*** SUPPLIED DATA ***

-- pv_equiv track=rewrite | github.com/ilamgumaran/Project-Aadhiyandham | update_breadcrumbs.py | get_breadcrumbs
-- ===== SOURCE A (Python) =====
-- master_sequence = [
--     "01_The_Journey/01_Rationale_and_Importance",
--     "01_The_Journey/02_Orienting_and_Positioning",
--     "01_The_Journey/03_Direction_and_Orientation_Basics",
--     "01_The_Journey/04_Terrestrial_Navigation/01_Rationale_and_Importance",
--     "01_The_Journey/04_Terrestrial_Navigation/02_Map_and_Compass_Guide",
--     "01_The_Journey/04_Terrestrial_Navigation/03_Celestial_Navigation_Sun",
--     "01_The_Journey/04_Terrestrial_Navigation/04_Non_Motorized_Transit_Routes",
--     "01_The_Journey/05_Essential_Packing_List",
--     "02_The_Site/01_Rationale_and_Importance",
--     "02_The_Site/02_Topographical_Resilience",
--     "02_The_Site/03_Solar_and_Thermal_Balance",
--     "02_The_Site/04_Water_Sovereignty_and_Hydrams",
--     "02_The_Site/05_Initial_Site_Layout",
--     "03_The_Arrival/01_Rationale_and_Importance",
--     "03_The_Arrival/02_Bio_Security_and_Water",
--     "03_The_Arrival/03_Shelter_and_Thermal_Grounding",
--     "03_The_Arrival/04_Emergency_Nutrition",
--     "03_The_Arrival/05_Psychological_Grounding",
--     "03_The_Arrival/06_Emergency_Sanitation",
--     "04_The_Body/01_Rationale_and_Importance",
--     "04_The_Body/02_Biochemical_Signals",
--     "04_The_Body/03_Temperate_Antibiotics",
--     "05_The_Mind/01_Rationale_and_Importance",
--     "05_The_Mind/02_Linguistic_Precision",
--     "05_The_Mind/03_Restorative_Architecture",
--     "06_The_Ecosystem/01_Rationale_and_Importance",
--     "06_The_Ecosystem/02_Soil_Sovereignty",
--     "06_The_Ecosystem/03_The_Seed_Bank",
--     "06_The_Ecosystem/04_Livestock_and_Mechanical_Animals",
--     "07_The_Mechanics/01_Rationale_and_Importance",
--     "07_The_Mechanics/02_Mechanical_Power",
--     "07_The_Mechanics/03_Low_Tech_Mobility",
--     "07_The_Mechanics/04_Material_Synthesis_and_Recycling",
--     "08_The_Society/01_Rationale_and_Importance",
--     "08_The_Society/02_Recycling_Cliff",
--     "08_The_Society/03_Consensus_Models",
--     "09_The_Next_Generation/01_Rationale_and_Importance",
--     "09_The_Next_Generation/02_English_Language_Lessons",
--     "09_The_Next_Generation/03_Tamil_Language_Lessons",
--     "09_The_Next_Generation/04_Metrics_and_Measurement",
--     "09_The_Next_Generation/05_Mathematics_and_Geometry",
--     "09_The_Next_Generation/06_Foundational_Science",
--     "09_The_Next_Generation/07_Philosophy_and_Thought_Experiments",
--     "10_The_Archive/01_Rationale_and_Importance",
--     "10_The_Archive/02_Laws_of_Energy",
--     "10_The_Archive/03_Limiting_Factors",
--     "11_The_Horizon/01_Rationale_and_Importance",
--     "11_The_Horizon/02_Glassmaking",
--     "11_The_Horizon/03_Crucible_Steel"
-- ]
--
-- def format_label(text):
--     return text.replace('_', ' ').title()
--
-- def get_breadcrumbs(current_path, index):
--     parts = current_path.split('/')
--     depth = len(parts) - 1
--     root_rel = '../' * depth
--
--     # Path trail
--     trail = [f'<a href="{root_rel}index.html">Index</a>']
--     current_acc = ""
--     for i, part in enumerate(parts[:-1]):
--         current_acc += part + "/"
--         label = format_label(part)
--         # Assuming rationale is the index of each subdir
--         link = f"{root_rel}{current_acc}01_Rationale_and_Importance.html"
--         trail.append(f'<a href="{link}">{label}</a>')
--
--     # Current page number
--     page_num = f"Page {index + 1} of {len(master_sequence)}"
--     trail.append(f'<span>{format_label(parts[-1])}</span>')
--
--     return f'<div class="breadcrumbs">{" &gt; ".join(trail)} | <strong>{page_num}</strong></div>'
-- ===== SOURCE B (Python) =====
-- master_sequence = [
--     "01_The_Journey/01_Rationale_and_Importance",
--     "01_The_Journey/02_Orienting_and_Positioning",
--     "01_The_Journey/03_Direction_and_Orientation_Basics",
--     "01_The_Journey/04_Terrestrial_Navigation/01_Rationale_and_Importance",
--     "01_The_Journey/04_Terrestrial_Navigation/02_Map_and_Compass_Guide",
--     "01_The_Journey/04_Terrestrial_Navigation/03_Celestial_Navigation_Sun",
--     "01_The_Journey/04_Terrestrial_Navigation/04_Non_Motorized_Transit_Routes",
--     "01_The_Journey/05_Essential_Packing_List",
--     "02_The_Site/01_Rationale_and_Importance",
--     "02_The_Site/02_Topographical_Resilience",
--     "02_The_Site/03_Solar_and_Thermal_Balance",
--     "02_The_Site/04_Water_Sovereignty_and_Hydrams",
--     "02_The_Site/05_Initial_Site_Layout",
--     "03_The_Arrival/01_Rationale_and_Importance",
--     "03_The_Arrival/02_Bio_Security_and_Water",
--     "03_The_Arrival/03_Shelter_and_Thermal_Grounding",
--     "03_The_Arrival/04_Emergency_Nutrition",
--     "03_The_Arrival/05_Psychological_Grounding",
--     "03_The_Arrival/06_Emergency_Sanitation",
--     "04_The_Body/01_Rationale_and_Importance",
--     "04_The_Body/02_Biochemical_Signals",
--     "04_The_Body/03_Temperate_Antibiotics",
--     "05_The_Mind/01_Rationale_and_Importance",
--     "05_The_Mind/02_Linguistic_Precision",
--     "05_The_Mind/03_Restorative_Architecture",
--     "06_The_Ecosystem/01_Rationale_and_Importance",
--     "06_The_Ecosystem/02_Soil_Sovereignty",
--     "06_The_Ecosystem/03_The_Seed_Bank",
--     "06_The_Ecosystem/04_Livestock_and_Mechanical_Animals",
--     "07_The_Mechanics/01_Rationale_and_Importance",
--     "07_The_Mechanics/02_Mechanical_Power",
--     "07_The_Mechanics/03_Low_Tech_Mobility",
--     "07_The_Mechanics/04_Material_Synthesis_and_Recycling",
--     "08_The_Society/01_Rationale_and_Importance",
--     "08_The_Society/02_Recycling_Cliff",
--     "08_The_Society/03_Consensus_Models",
--     "09_The_Next_Generation/01_Rationale_and_Importance",
--     "09_The_Next_Generation/02_English_Language_Lessons",
--     "09_The_Next_Generation/03_Tamil_Language_Lessons",
--     "09_The_Next_Generation/04_Metrics_and_Measurement",
--     "09_The_Next_Generation/05_Mathematics_and_Geometry",
--     "09_The_Next_Generation/06_Foundational_Science",
--     "09_The_Next_Generation/07_Philosophy_and_Thought_Experiments",
--     "10_The_Archive/01_Rationale_and_Importance",
--     "10_The_Archive/02_Laws_of_Energy",
--     "10_The_Archive/03_Limiting_Factors",
--     "11_The_Horizon/01_Rationale_and_Importance",
--     "11_The_Horizon/02_Glassmaking",
--     "11_The_Horizon/03_Crucible_Steel"
-- ]
--
--
-- def format_label(text):
--     # One fused pass: map '_' to ' ' and title-case in the same scan,
--     # instead of replace() followed by title().
--     out = []
--     prev_cased = False
--     for ch in text:
--         if ch == '_':
--             ch = ' '
--         out.append(ch.lower() if prev_cased else ch.upper())
--         prev_cased = ch.isalpha()
--     return ''.join(out)
--
--
-- def get_breadcrumbs(current_path, index):
--     parts = current_path.split('/')
--     root_rel = '../' * (len(parts) - 1)
--     # No running accumulator: each ancestor link's prefix is a join of a slice.
--     crumbs = [f'<a href="{root_rel}index.html">Index</a>']
--     crumbs += [
--         f'<a href="{root_rel}{"/".join(parts[:i + 1])}/01_Rationale_and_Importance.html">{format_label(parts[i])}</a>'
--         for i in range(len(parts) - 1)
--     ]
--     crumbs.append(f'<span>{format_label(parts[-1])}</span>')
--     return f'<div class="breadcrumbs">{" &gt; ".join(crumbs)} | <strong>Page {index + 1} of {len(master_sequence)}</strong></div>'
-- ===== Notes on version B (the rewrite author's own statement) =====
-- stated objective: alternative
-- what changed: B drops the running current_acc accumulator (each ancestor link's prefix is '/'.join of a path slice, the trail built as a comprehension) and fuses format_label's replace('_',' ')+title() two-pass into one single scan with a prev-cased flag.
import Mathlib
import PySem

*** End of SUPPLIED DATA ***

## WHAT NEEDS TO BE DONE
All lines with the word "ancestor" are needed; pull them from the entries and copy each.

## REPLY TO THE EXERCISE
--     # No running accumulator: each ancestor link's prefix is a join of a slice.
-- what changed: B drops the running current_acc accumulator (each ancestor link's prefix is '/'.join of a path slice, the trail built as a comprehension) and fuses format_label's replace('_',' ')+title() two-pass into one single scan with a prev-cased flag.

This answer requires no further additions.